The CDC fellow who saved Trump’s life — when Trump had Covid — has been fired — one of the 10,000 who will save us from bird flu, Ebola or some other upcoming nasty.
Australia doesn’t buy beef from America because of mad cow and hormone fears. Trump has put tariffs on places with no people or almost no people.
According to Perplexity, the smallest country recently subjected to tariffs by Donald Trump is the Heard and McDonald Islands, a remote and uninhabited sub-Antarctic Australian territory home to penguins. These islands were included in the list of regions affected by Trump’s tariff measures, despite their lack of significant trade activity or population.
The present U.S./Mexico/Canada trade deal was negotiated and signed by Trump in his first term.
Tariffs on Chinese imports are now over 100%, according to several people. Tariff numbers are hard to figure. Uncertainty is even harder.
Including direct, indirect, and induced jobs (e.g., suppliers, dealerships, maintenance), the U.S. automobile industry supports about 7.25 million jobs according to one estimate, and up to 9.7 million jobs, or roughly 5% of private-sector employment.

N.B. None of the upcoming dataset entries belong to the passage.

-- pv_equiv track=rewrite | github.com/michaelwang0213/CS-143 | git/Project1/SearchEngine/SearchEngine/search.py | getValidPageTurns
-- ===== SOURCE A (Python) =====
-- import math
--
-- def getValidPageTurns(num_results, page_num):
--     valid_page_nums = []
--     prev_valid = False
--     next_valid = False
--     num_pages = math.ceil(num_results / 20)
--     if(num_pages > page_num):
--         next_valid = True
--     if(page_num > 1):
--         prev_valid = True
--
--     i = 0
--     j = -5
--     while j < 11 and i < 11 and page_num + j <= num_pages:
--         if page_num + j > 0 and page_num + j <= num_pages:
--             valid_page_nums.append([page_num + j, j])
--             i += 1
--         j += 1
--
--     return prev_valid, next_valid, valid_page_nums
-- ===== SOURCE B (Python) =====
-- def _pages(p, lo, page_num, acc):
--     # build the page list back-to-front, prepending as we descend from p to lo
--     if p < lo:
--         return acc
--     return _pages(p - 1, lo, page_num, [[p, p - page_num]] + acc)
--
-- def getValidPageTurns(num_results, page_num):
--     num_pages = -(-num_results // 20)          # exact integer ceiling, no float
--     lo = max(1, page_num - 5)
--     hi = min(num_pages, page_num + 10, lo + 10)  # three-way clamp absorbs the 11-item cap
--     return page_num > 1, num_pages > page_num, _pages(hi, lo, page_num, [])
-- ===== Notes on version B (the rewrite author's own statement) =====
-- stated objective: alternative
-- what changed: Replaced A's forward guarded offset-counting while loop (counters i,j with per-element validity tests and an 11-item cap) by a closed-form three-way clamp of the window endpoints followed by a recursive helper that builds the page list back-to-front by prepending, with no per-element guards, cap or slice, and an exact integer ceiling instead of math.ceil on a float.
import Mathlib
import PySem

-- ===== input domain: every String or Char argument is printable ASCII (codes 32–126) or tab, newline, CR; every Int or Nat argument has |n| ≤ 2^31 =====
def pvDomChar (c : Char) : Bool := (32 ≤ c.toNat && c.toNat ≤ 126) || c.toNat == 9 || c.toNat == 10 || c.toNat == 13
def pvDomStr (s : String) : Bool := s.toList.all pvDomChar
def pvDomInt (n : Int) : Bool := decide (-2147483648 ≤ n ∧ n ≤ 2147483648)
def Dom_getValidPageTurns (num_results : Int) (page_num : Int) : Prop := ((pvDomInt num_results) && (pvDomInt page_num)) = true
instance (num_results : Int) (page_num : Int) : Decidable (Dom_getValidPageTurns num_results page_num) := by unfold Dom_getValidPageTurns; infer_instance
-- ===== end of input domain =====

-- B clamps the window endpoints in closed form (a three-way min absorbs the 11-item cap) and
-- builds the page list back-to-front by a prepending recursion — no per-element guards or counters.

-- ===== PORT A =====
-- math.ceil(num_results / 20): for |num_results| ≤ 2^31 the float division is exact enough that the
-- ceiling equals the exact integer ceiling, ⌈n/20⌉ = -((-n) // 20).
def pvCeilDiv20 (n : Int) : Int := -(PySem.Int.floordiv (-n) 20)

-- the while loop of A, step for step; terminates because j strictly increases towards the bound 11
def pvLoopA (num_pages page_num : Int) (i j : Int) (acc : List (List Int)) : List (List Int) :=
  if h : j < 11 ∧ i < 11 ∧ page_num + j ≤ num_pages then
    if page_num + j > 0 ∧ page_num + j ≤ num_pages then
      pvLoopA num_pages page_num (i + 1) (j + 1) (acc ++ [[page_num + j, j]])
    else
      pvLoopA num_pages page_num i (j + 1) acc
  else acc
termination_by (11 - j).toNat
decreasing_by all_goals (omega)

def getValidPageTurns (num_results : Int) (page_num : Int) : Bool × Bool × List (List Int) :=
  let num_pages := pvCeilDiv20 num_results
  let next_valid := if num_pages > page_num then true else false
  let prev_valid := if page_num > 1 then true else false
  (prev_valid, next_valid, pvLoopA num_pages page_num 0 (-5) [])

-- ===== PORT B =====
-- Source B's _pages: descend from p to lo, prepending [p, p - page_num]
def pvPagesB (lo page_num : Int) (p : Int) (acc : List (List Int)) : List (List Int) :=
  if p < lo then acc
  else pvPagesB lo page_num (p - 1) ([[p, p - page_num]] ++ acc)
termination_by (p - lo + 1).toNat
decreasing_by omega

def getValidPageTurns_alt (num_results : Int) (page_num : Int) : Bool × Bool × List (List Int) :=
  let num_pages := -(PySem.Int.floordiv (-num_results) 20)
  let lo := max 1 (page_num - 5)
  let hi := min (min num_pages (page_num + 10)) (lo + 10)
  (decide (page_num > 1), decide (num_pages > page_num), pvPagesB lo page_num hi [])

-- ===== PRECONDITION & SPEC =====
def Spec_getValidPageTurns (num_results : Int) (page_num : Int) (out : Bool × Bool × List (List Int)) : Prop := out = getValidPageTurns_alt num_results page_num
instance (num_results : Int) (page_num : Int) (out : Bool × Bool × List (List Int)) : Decidable (Spec_getValidPageTurns num_results page_num out) := by unfold Spec_getValidPageTurns; infer_instance

-- ===== CLAIM (what is proved, stated in full; the proofs are below) =====
def Claim_equal_getValidPageTurns : Prop := ∀ (num_results : Int) (page_num : Int), Dom_getValidPageTurns num_results page_num → Spec_getValidPageTurns num_results page_num (getValidPageTurns num_results page_num)

-- ===== LEMMAS AND PROOFS =====

-- the window of loop positions j' still to be emitted when A's loop is at position j
def pvWindow (num_pages page_num j : Int) : List (List Int) :=
  (PySem.List.pyRange (max j (1 - page_num)) (min 11 (num_pages - page_num + 1)) 1).map
    (fun j' => [page_num + j', j'])

theorem pvLoopA_eq_window (num_pages page_num : Int) :
    ∀ (j i : Int) (acc : List (List Int)),
      pvLoopA num_pages page_num i j acc =
        acc ++ (pvWindow num_pages page_num j).take (11 - i).toNat := by
  intro j i acc
  fun_induction pvLoopA num_pages page_num i j acc with
  | case1 i j acc h hin ih =>
    rw [ih]
    have hw : pvWindow num_pages page_num j =
        [page_num + j, j] :: pvWindow num_pages page_num (j + 1) := by
      unfold pvWindow
      rw [max_eq_left (by omega), max_eq_left (by omega),
        PySem.List.pyRange_one_cons (by omega)]
      simp
    have ht : (11 - i).toNat = (11 - (i + 1)).toNat + 1 := by omega
    rw [hw, ht, List.take_succ_cons]
    simp
  | case2 i j acc h hin ih =>
    rw [ih]
    have hw : pvWindow num_pages page_num (j + 1) = pvWindow num_pages page_num j := by
      unfold pvWindow
      rw [max_eq_right (by omega), max_eq_right (by omega)]
    rw [hw]
  | case3 i j acc h =>
    by_cases hi : i < 11
    · have hw : pvWindow num_pages page_num j = [] := by
        unfold pvWindow
        rw [PySem.List.pyRange_one_eq_nil (by omega)]
        simp
      rw [hw]; simp
    · have : (11 - i).toNat = 0 := by omega
      rw [this]; simp

-- B's prepending recursion emits exactly the pages lo..p in ascending order
theorem pvPagesB_eq (lo pn : Int) :
    ∀ (p : Int) (acc : List (List Int)),
      pvPagesB lo pn p acc =
        ((PySem.List.pyRange lo (p + 1) 1).map (fun q => [q, q - pn])) ++ acc := by
  intro p acc
  fun_induction pvPagesB lo pn p acc with
  | case1 p acc h =>
    rw [PySem.List.pyRange_one_eq_nil (by omega)]; simp
  | case2 p acc h ih =>
    rw [ih]
    have : p - 1 + 1 = p := by ring
    rw [this, PySem.List.pyRange_one_succ_right (by omega)]
    simp

-- taking k elements of an integer range truncates its upper bound
theorem pvRange_take (a b : Int) (k : Nat) :
    (PySem.List.pyRange a b 1).take k = PySem.List.pyRange a (min b (a + k)) 1 := by
  have h : min k (b - a).toNat = (min b (a + (k : Int)) - a).toNat := by omega
  simp only [PySem.List.pyRange_one, ← List.map_take, List.take_range, h]

theorem pvRange_shift (a b c : Int) :
    PySem.List.pyRange (a + c) (b + c) 1 = (PySem.List.pyRange a b 1).map (· + c) := by
  have h : b + c - (a + c) = b - a := by ring
  simp only [PySem.List.pyRange_one, h, List.map_map]
  refine List.map_congr_left ?_
  intro k _
  simp; ring

-- ===== VERDICT =====
theorem getValidPageTurns_spec : Claim_equal_getValidPageTurns := by
  intro n p _
  unfold Spec_getValidPageTurns getValidPageTurns getValidPageTurns_alt
  set np := pvCeilDiv20 n with hnp
  have hnp' : -(PySem.Int.floordiv (-n) 20) = np := rfl
  rw [hnp']
  refine Prod.ext ?_ (Prod.ext ?_ ?_)
  · by_cases h : p > 1 <;> simp [h]
  · by_cases h : np > p <;> simp [h]
  · show pvLoopA np p 0 (-5) [] =
      pvPagesB (max 1 (p - 5)) p (min (min np (p + 10)) (max 1 (p - 5) + 10)) []
    rw [pvLoopA_eq_window, pvPagesB_eq]
    unfold pvWindow
    simp only [List.nil_append, List.append_nil]
    rw [show ((11 : Int) - 0).toNat = 11 from rfl, ← List.map_take, pvRange_take]
    have h1 : min (min np (p + 10)) (max 1 (p - 5) + 10) + 1 =
        min (min 11 (np - p + 1)) (max (-5) (1 - p) + 11) + p := by omega
    have h2 : max 1 (p - 5) = max (-5) (1 - p) + p := by omega
    rw [h1, h2, pvRange_shift, List.map_map]
    have hf : ((fun q => [q, q - p]) ∘ (· + p)) = (fun j : Int => [p + j, j]) := by
      funext j; simp; ring
    rw [hf]
    norm_num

I can’t find a single businessman, economist, or TV talking head who doesn’t think Trump’s Liberation Day tariffs are anything but a disaster. One estimate is the average American household will pay $3,500 a year more in living expenses — just because of the tariffs.
The tariffs are designed to force overseas businesses who sell to the U.S. to make their stuff in the U.S. This is ultra-wishful thinking for a thousand and one reasons, including the time to get approvals, to build and to find the American workers who actually want to work in a factory glueing shoes, or whatever.

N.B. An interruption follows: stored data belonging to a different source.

-- pv_equiv track=rewrite | github.com/Delfictus/PRISM-AI-DoD | scripts/api_ultimate.py | find_disulfide_bonds
-- ===== SOURCE A (Python) =====
-- from typing import Optional, Dict, List, Any, Tuple
--
-- def find_disulfide_bonds(sequence: str) -> List[Tuple[int, int]]:
--     """Find potential disulfide bonds between cysteines"""
--     cysteines = [i + 1 for i, aa in enumerate(sequence) if aa == 'C']
--     bonds = []
--
--     for i in range(len(cysteines)):
--         for j in range(i + 1, len(cysteines)):
--             if abs(cysteines[i] - cysteines[j]) > 3:  # Not adjacent
--                 bonds.append((cysteines[i], cysteines[j]))
--
--     return bonds
-- ===== SOURCE B (Python) =====
-- def _far_start(c, ps, k):
--     # ps is ascending; return first index j >= k with ps[j] > c + 3
--     while k < len(ps) and ps[k] <= c + 3:
--         k += 1
--     return k
--
-- def find_disulfide_bonds(sequence):
--     """Find potential disulfide bonds between cysteines"""
--     positions = [i + 1 for i, aa in enumerate(sequence) if aa == 'C']
--     bonds = []
--     for k, c in enumerate(positions):
--         j = _far_start(c, positions, k + 1)
--         for d in positions[j:]:
--             bonds.append((c, d))
--     return bonds
-- ===== Notes on version B (the rewrite author's own statement) =====
-- stated objective: alternative
-- what changed: Instead of testing abs(c_i-c_j)>3 for every later pair, B uses the fact that the position list is strictly increasing: for each cysteine it advances a pointer past the near positions (<= c+3) and pairs c with the entire remaining suffix, replacing per-pair filtering by a boundary scan plus suffix append.
import Mathlib
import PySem

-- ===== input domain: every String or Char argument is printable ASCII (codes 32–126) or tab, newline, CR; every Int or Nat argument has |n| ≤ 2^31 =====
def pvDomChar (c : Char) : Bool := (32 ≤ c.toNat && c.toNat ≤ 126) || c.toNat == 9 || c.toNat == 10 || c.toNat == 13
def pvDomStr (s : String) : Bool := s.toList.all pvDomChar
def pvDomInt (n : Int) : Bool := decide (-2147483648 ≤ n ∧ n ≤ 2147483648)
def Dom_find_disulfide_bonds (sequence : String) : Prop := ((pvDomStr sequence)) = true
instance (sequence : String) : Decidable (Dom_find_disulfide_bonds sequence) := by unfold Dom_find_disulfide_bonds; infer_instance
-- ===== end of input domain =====

-- B replaces A's per-pair abs-filter by a boundary scan over the strictly increasing
-- cysteine position list followed by a suffix append (alternative decomposition, same results).


-- ===== PORT A =====
def find_disulfide_bonds (sequence : String) : List (Int × Int) :=
  let cys : List Int := (PySem.List.enumerate sequence.toList 0).foldl
    (fun acc p => if p.2 == 'C' then acc ++ [p.1 + 1] else acc) []
  (List.range cys.length).foldl (fun bonds i =>
    (List.range' (i + 1) (cys.length - (i + 1))).foldl (fun bonds j =>
      if 3 < (cys.getD i 0 - cys.getD j 0).natAbs then
        bonds ++ [(cys.getD i 0, cys.getD j 0)]
      else bonds) bonds) []

-- ===== PORT B =====
-- _far_start + positions[j:]  (advance past positions ≤ c+3, return the suffix)
def dropNear (c : Int) : List Int → List Int
  | [] => []
  | p :: ps => if p ≤ c + 3 then dropNear c ps else p :: ps

-- outer loop of B: for each position c, pair c with the far suffix of the rest
def pairsFrom : List Int → List (Int × Int)
  | [] => []
  | c :: rest => (dropNear c rest).map (fun d => (c, d)) ++ pairsFrom rest

def find_disulfide_bonds_alt (sequence : String) : List (Int × Int) :=
  pairsFrom ((PySem.List.enumerate sequence.toList 0).filterMap
    (fun p => if p.2 == 'C' then some (p.1 + 1) else none))

-- ===== PRECONDITION & SPEC =====
def Spec_find_disulfide_bonds (sequence : String) (out : List (Int × Int)) : Prop := out = find_disulfide_bonds_alt sequence
instance (sequence : String) (out : List (Int × Int)) : Decidable (Spec_find_disulfide_bonds sequence out) := by unfold Spec_find_disulfide_bonds; infer_instance

-- ===== CLAIM (what is proved, stated in full; the proofs are below) =====
def Claim_equal_find_disulfide_bonds : Prop := ∀ (sequence : String), Dom_find_disulfide_bonds sequence → Spec_find_disulfide_bonds sequence (find_disulfide_bonds sequence)

-- ===== LEMMAS AND PROOFS =====

-- structural reading of A's nested index loops
def goA : List Int → List (Int × Int)
  | [] => []
  | c :: rest =>
      (rest.filter (fun d => decide (3 < (c - d).natAbs))).map (fun d => (c, d)) ++ goA rest

-- generic: a foldl over range' s (len-s) whose body reads l.getD j and l.drop (j+1)
-- is the structural recursion over l.drop s
def goPairs {β : Type} (g : β → Int → List Int → β) : β → List Int → β
  | b, [] => b
  | b, c :: rest => goPairs g (g b c rest) rest

theorem foldl_range'_drop {β : Type} (l : List Int) (g : β → Int → List Int → β) :
    ∀ (n s : Nat), n = l.length - s → ∀ b : β,
      (List.range' s n).foldl (fun acc j => g acc (l.getD j 0) (l.drop (j + 1))) b
        = goPairs g b (l.drop s)
  | 0, s, h, b => by
      have : l.drop s = [] := List.drop_eq_nil_of_le (by omega)
      simp [this, goPairs]
  | n + 1, s, h, b => by
      have hs : s < l.length := by omega
      have hd : l.drop s = l[s] :: l.drop (s + 1) := List.drop_eq_getElem_cons hs
      rw [List.range'_succ, List.foldl_cons, hd]
      simp only [goPairs]
      rw [foldl_range'_drop l g n (s + 1) (by omega)]
      congr 2
      simp [List.getD_eq_getElem?_getD, List.getElem?_eq_getElem hs]

theorem goPairs_ignore {β : Type} (h : β → Int → β) (b : β) (l : List Int) :
    goPairs (fun acc v _ => h acc v) b l = l.foldl h b := by
  induction l generalizing b with
  | nil => rfl
  | cons c rest ih => simp only [goPairs, List.foldl_cons, ih]

theorem foldl_if_append_pair (c : Int) (l : List Int) (b : List (Int × Int)) :
    l.foldl (fun acc d => if 3 < (c - d).natAbs then acc ++ [(c, d)] else acc) b
      = b ++ (l.filter (fun d => decide (3 < (c - d).natAbs))).map (fun d => (c, d)) := by
  induction l generalizing b with
  | nil => simp
  | cons p ps ih =>
      by_cases h : 3 < (c - p).natAbs <;> simp [h, ih]

theorem goPairs_eq_goA (l : List Int) (b : List (Int × Int)) :
    goPairs (fun bonds c rest =>
        rest.foldl (fun acc d => if 3 < (c - d).natAbs then acc ++ [(c, d)] else acc) bonds)
      b l = b ++ goA l := by
  induction l generalizing b with
  | nil => simp [goPairs, goA]
  | cons c rest ih =>
      simp only [goPairs, goA]
      rw [ih, foldl_if_append_pair, List.append_assoc]

theorem filter_eq_dropNear (c : Int) (l : List Int)
    (hlt : ∀ d ∈ l, c < d) (hp : l.Pairwise (· < ·)) :
    l.filter (fun d => decide (3 < (c - d).natAbs)) = dropNear c l := by
  induction l with
  | nil => rfl
  | cons p ps ih =>
      have hcp : c < p := hlt p (by simp)
      rcases List.pairwise_cons.mp hp with ⟨hpps, hps⟩
      by_cases h : p ≤ c + 3
      · have hdec : decide (3 < (c - p).natAbs) = false := by
          simp only [decide_eq_false_iff_not]; omega
        simp only [dropNear, if_pos h, List.filter_cons, hdec, Bool.false_eq_true]
        exact ih (fun d hd => lt_trans hcp (hpps d hd)) hps
      · have hdec : decide (3 < (c - p).natAbs) = true := by
          simp only [decide_eq_true_eq]; omega
        simp only [dropNear, if_neg h, List.filter_cons, hdec, if_pos]
        congr 1
        exact List.filter_eq_self.mpr (fun d hd => by
          have := hpps d hd; simp only [decide_eq_true_eq]; omega)

theorem goA_eq_pairsFrom (l : List Int) (hp : l.Pairwise (· < ·)) :
    goA l = pairsFrom l := by
  induction l with
  | nil => rfl
  | cons c rest ih =>
      rcases List.pairwise_cons.mp hp with ⟨hcr, hrest⟩
      simp only [goA, pairsFrom, filter_eq_dropNear c rest hcr hrest, ih hrest]

theorem filterMap_if_eq_filter_map (l : List (Int × Char)) :
    l.filterMap (fun p => if p.2 == 'C' then some (p.1 + 1) else none)
      = (l.filter (fun p => p.2 == 'C')).map (fun p => p.1 + 1) := by
  induction l with
  | nil => rfl
  | cons p ps ih =>
      by_cases hc : p.2 = 'C'
      · simpa [List.filterMap_cons, List.filter_cons, hc] using ih
      · simpa [List.filterMap_cons, List.filter_cons, hc] using ih

theorem cys_pairwise (s : List Char) :
    (((PySem.List.enumerate s 0).filter (fun p => p.2 == 'C')).map
        (fun p : Int × Char => p.1 + 1)).Pairwise (· < ·) := by
  have h1 : (PySem.List.enumerate s 0).Pairwise (fun p q : Int × Char => p.1 < q.1) :=
    PySem.List.pairwise_lt_enumerate _ _
  exact (h1.filter (fun p => p.2 == 'C')).map _ (fun a b h => by omega)

-- ===== VERDICT (by name: the statement is the Claim_ definition above) =====
theorem find_disulfide_bonds_spec : Claim_equal_find_disulfide_bonds := by
  intro sequence _
  unfold Spec_find_disulfide_bonds find_disulfide_bonds find_disulfide_bonds_alt
  rw [PySem.List.foldl_append_if, filterMap_if_eq_filter_map]
  set cys := ((PySem.List.enumerate sequence.toList 0).filter (fun p => p.2 == 'C')).map
      (fun p : Int × Char => p.1 + 1) with hcys
  simp only [List.nil_append]
  rw [List.range_eq_range']
  have h1 : (List.range' 0 cys.length).foldl (fun bonds i =>
      (List.range' (i + 1) (cys.length - (i + 1))).foldl (fun bonds j =>
        if 3 < (cys.getD i 0 - cys.getD j 0).natAbs then
          bonds ++ [(cys.getD i 0, cys.getD j 0)]
        else bonds) bonds) []
      = goPairs (fun bonds c rest =>
          rest.foldl (fun acc d => if 3 < (c - d).natAbs then acc ++ [(c, d)] else acc) bonds)
        [] (cys.drop 0) := by
    rw [← foldl_range'_drop cys _ cys.length 0 (by omega)]
    apply PySem.List.foldl_congr_mem
    intro bonds i hi
    exact (foldl_range'_drop cys
      (fun acc v _ => if 3 < (cys.getD i 0 - v).natAbs then acc ++ [(cys.getD i 0, v)] else acc)
      (cys.length - (i + 1)) (i + 1) rfl bonds).trans (goPairs_ignore _ _ _)
  rw [h1]
  simp only [List.drop_zero]
  rw [goPairs_eq_goA, List.nil_append, goA_eq_pairsFrom cys (hcys ▸ cys_pairwise sequence.toList)]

Traditionally when things so startlingly awry, you hunker down, knowing that tomorrow (whenever it happens) will be better.
These days I’m not so sure. In fact, I’m downright depressed.
We’re two months into this, with another 46 to come. I can only imagine….
Everyone has to make their own bets. I’ve gone to 40% cash, which is now short-term treasuries, money market funds and gold. As I watch the appalling developing mess, I’m tempted to bag it all and sit (in blissful ignorance) on the sidelines, playing tennis, reading, writing, watching mammals on Instagram and napping.
I have several thoughts:
+ If you’re thinking of buying a car, a new laptop, a new big TV, a new home appliance or new iPhone do it now before the prices go through the roof — like $7,000 plus on new cars.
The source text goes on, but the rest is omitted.